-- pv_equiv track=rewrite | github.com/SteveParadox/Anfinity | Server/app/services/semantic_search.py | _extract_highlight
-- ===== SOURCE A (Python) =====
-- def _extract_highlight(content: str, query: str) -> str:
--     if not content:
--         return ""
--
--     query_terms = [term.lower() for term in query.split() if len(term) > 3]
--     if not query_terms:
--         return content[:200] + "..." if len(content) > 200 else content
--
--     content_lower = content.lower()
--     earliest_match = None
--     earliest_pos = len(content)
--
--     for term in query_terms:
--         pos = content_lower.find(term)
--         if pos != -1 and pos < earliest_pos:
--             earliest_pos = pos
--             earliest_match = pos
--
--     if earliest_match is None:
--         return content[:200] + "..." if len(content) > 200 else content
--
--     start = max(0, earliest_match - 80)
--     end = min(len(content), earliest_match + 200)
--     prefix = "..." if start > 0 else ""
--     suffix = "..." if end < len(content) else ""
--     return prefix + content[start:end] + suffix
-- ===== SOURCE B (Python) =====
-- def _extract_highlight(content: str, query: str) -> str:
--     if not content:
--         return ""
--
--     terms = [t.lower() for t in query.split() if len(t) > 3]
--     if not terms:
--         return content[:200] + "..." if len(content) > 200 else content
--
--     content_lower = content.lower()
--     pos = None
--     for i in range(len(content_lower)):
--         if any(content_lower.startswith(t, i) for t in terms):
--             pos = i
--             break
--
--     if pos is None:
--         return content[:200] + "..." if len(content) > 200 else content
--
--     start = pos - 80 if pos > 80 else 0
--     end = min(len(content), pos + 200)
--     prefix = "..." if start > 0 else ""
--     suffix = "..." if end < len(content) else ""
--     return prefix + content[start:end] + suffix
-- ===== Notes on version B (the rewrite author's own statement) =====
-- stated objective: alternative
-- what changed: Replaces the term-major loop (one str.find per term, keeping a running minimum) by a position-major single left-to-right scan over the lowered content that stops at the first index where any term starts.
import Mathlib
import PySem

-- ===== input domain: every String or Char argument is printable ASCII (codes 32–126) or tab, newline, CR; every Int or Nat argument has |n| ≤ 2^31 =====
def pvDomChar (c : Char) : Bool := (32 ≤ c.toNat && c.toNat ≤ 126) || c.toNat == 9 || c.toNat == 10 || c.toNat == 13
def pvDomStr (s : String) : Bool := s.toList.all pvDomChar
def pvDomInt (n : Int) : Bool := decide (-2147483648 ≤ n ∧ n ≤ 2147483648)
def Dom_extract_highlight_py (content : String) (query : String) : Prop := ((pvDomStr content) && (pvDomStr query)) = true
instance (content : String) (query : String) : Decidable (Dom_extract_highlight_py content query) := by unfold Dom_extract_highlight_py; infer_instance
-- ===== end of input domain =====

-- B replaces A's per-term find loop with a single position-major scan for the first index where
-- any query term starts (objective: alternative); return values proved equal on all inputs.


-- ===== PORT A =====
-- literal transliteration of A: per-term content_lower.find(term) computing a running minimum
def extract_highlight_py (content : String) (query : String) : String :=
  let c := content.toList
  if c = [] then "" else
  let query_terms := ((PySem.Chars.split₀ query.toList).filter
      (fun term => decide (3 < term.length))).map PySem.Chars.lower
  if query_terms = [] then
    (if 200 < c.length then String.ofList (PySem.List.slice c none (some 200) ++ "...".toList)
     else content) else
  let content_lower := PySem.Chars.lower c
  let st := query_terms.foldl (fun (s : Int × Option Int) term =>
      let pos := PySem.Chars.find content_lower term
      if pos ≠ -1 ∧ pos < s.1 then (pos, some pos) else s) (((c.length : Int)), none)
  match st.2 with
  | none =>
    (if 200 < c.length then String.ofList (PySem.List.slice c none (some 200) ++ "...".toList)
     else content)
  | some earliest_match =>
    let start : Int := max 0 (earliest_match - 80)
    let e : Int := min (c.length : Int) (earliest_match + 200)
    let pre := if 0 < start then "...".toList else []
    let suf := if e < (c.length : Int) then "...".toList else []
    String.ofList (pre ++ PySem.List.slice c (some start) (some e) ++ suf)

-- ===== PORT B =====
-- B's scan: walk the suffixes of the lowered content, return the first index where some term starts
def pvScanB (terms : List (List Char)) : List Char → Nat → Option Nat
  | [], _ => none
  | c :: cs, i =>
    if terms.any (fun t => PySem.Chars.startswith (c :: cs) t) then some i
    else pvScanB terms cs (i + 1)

Exercise.
Retype each entry exactly.

Exercise answer.
-- pv_equiv track=rewrite | github.com/SteveParadox/Anfinity | Server/app/services/semantic_search.py | _extract_highlight
-- ===== SOURCE A (Python) =====
-- def _extract_highlight(content: str, query: str) -> str:
--     if not content:
--         return ""
--
--     query_terms = [term.lower() for term in query.split() if len(term) > 3]
--     if not query_terms:
--         return content[:200] + "..." if len(content) > 200 else content
--
--     content_lower = content.lower()
--     earliest_match = None
--     earliest_pos = len(content)
--
--     for term in query_terms:
--         pos = content_lower.find(term)
--         if pos != -1 and pos < earliest_pos:
--             earliest_pos = pos
--             earliest_match = pos
--
--     if earliest_match is None:
--         return content[:200] + "..." if len(content) > 200 else content
--
--     start = max(0, earliest_match - 80)
--     end = min(len(content), earliest_match + 200)
--     prefix = "..." if start > 0 else ""
--     suffix = "..." if end < len(content) else ""
--     return prefix + content[start:end] + suffix
-- ===== SOURCE B (Python) =====
-- def _extract_highlight(content: str, query: str) -> str:
--     if not content:
--         return ""
--
--     terms = [t.lower() for t in query.split() if len(t) > 3]
--     if not terms:
--         return content[:200] + "..." if len(content) > 200 else content
--
--     content_lower = content.lower()
--     pos = None
--     for i in range(len(content_lower)):
--         if any(content_lower.startswith(t, i) for t in terms):
--             pos = i
--             break
--
--     if pos is None:
--         return content[:200] + "..." if len(content) > 200 else content
--
--     start = pos - 80 if pos > 80 else 0
--     end = min(len(content), pos + 200)
--     prefix = "..." if start > 0 else ""
--     suffix = "..." if end < len(content) else ""
--     return prefix + content[start:end] + suffix
-- ===== Notes on version B (the rewrite author's own statement) =====
-- stated objective: alternative
-- what changed: Replaces the term-major loop (one str.find per term, keeping a running minimum) by a position-major single left-to-right scan over the lowered content that stops at the first index where any term starts.
import Mathlib
import PySem

-- ===== input domain: every String or Char argument is printable ASCII (codes 32–126) or tab, newline, CR; every Int or Nat argument has |n| ≤ 2^31 =====
def pvDomChar (c : Char) : Bool := (32 ≤ c.toNat && c.toNat ≤ 126) || c.toNat == 9 || c.toNat == 10 || c.toNat == 13
def pvDomStr (s : String) : Bool := s.toList.all pvDomChar
def pvDomInt (n : Int) : Bool := decide (-2147483648 ≤ n ∧ n ≤ 2147483648)
def Dom_extract_highlight_py (content : String) (query : String) : Prop := ((pvDomStr content) && (pvDomStr query)) = true
instance (content : String) (query : String) : Decidable (Dom_extract_highlight_py content query) := by unfold Dom_extract_highlight_py; infer_instance
-- ===== end of input domain =====

-- B replaces A's per-term find loop with a single position-major scan for the first index where
-- any query term starts (objective: alternative); return values proved equal on all inputs.


-- ===== PORT A =====
-- literal transliteration of A: per-term content_lower.find(term) computing a running minimum
def extract_highlight_py (content : String) (query : String) : String :=
  let c := content.toList
  if c = [] then "" else
  let query_terms := ((PySem.Chars.split₀ query.toList).filter
      (fun term => decide (3 < term.length))).map PySem.Chars.lower
  if query_terms = [] then
    (if 200 < c.length then String.ofList (PySem.List.slice c none (some 200) ++ "...".toList)
     else content) else
  let content_lower := PySem.Chars.lower c
  let st := query_terms.foldl (fun (s : Int × Option Int) term =>
      let pos := PySem.Chars.find content_lower term
      if pos ≠ -1 ∧ pos < s.1 then (pos, some pos) else s) (((c.length : Int)), none)
  match st.2 with
  | none =>
    (if 200 < c.length then String.ofList (PySem.List.slice c none (some 200) ++ "...".toList)
     else content)
  | some earliest_match =>
    let start : Int := max 0 (earliest_match - 80)
    let e : Int := min (c.length : Int) (earliest_match + 200)
    let pre := if 0 < start then "...".toList else []
    let suf := if e < (c.length : Int) then "...".toList else []
    String.ofList (pre ++ PySem.List.slice c (some start) (some e) ++ suf)

-- ===== PORT B =====
-- B's scan: walk the suffixes of the lowered content, return the first index where some term starts
def pvScanB (terms : List (List Char)) : List Char → Nat → Option Nat
  | [], _ => none
  | c :: cs, i =>
    if terms.any (fun t => PySem.Chars.startswith (c :: cs) t) then some i
    else pvScanB terms cs (i + 1)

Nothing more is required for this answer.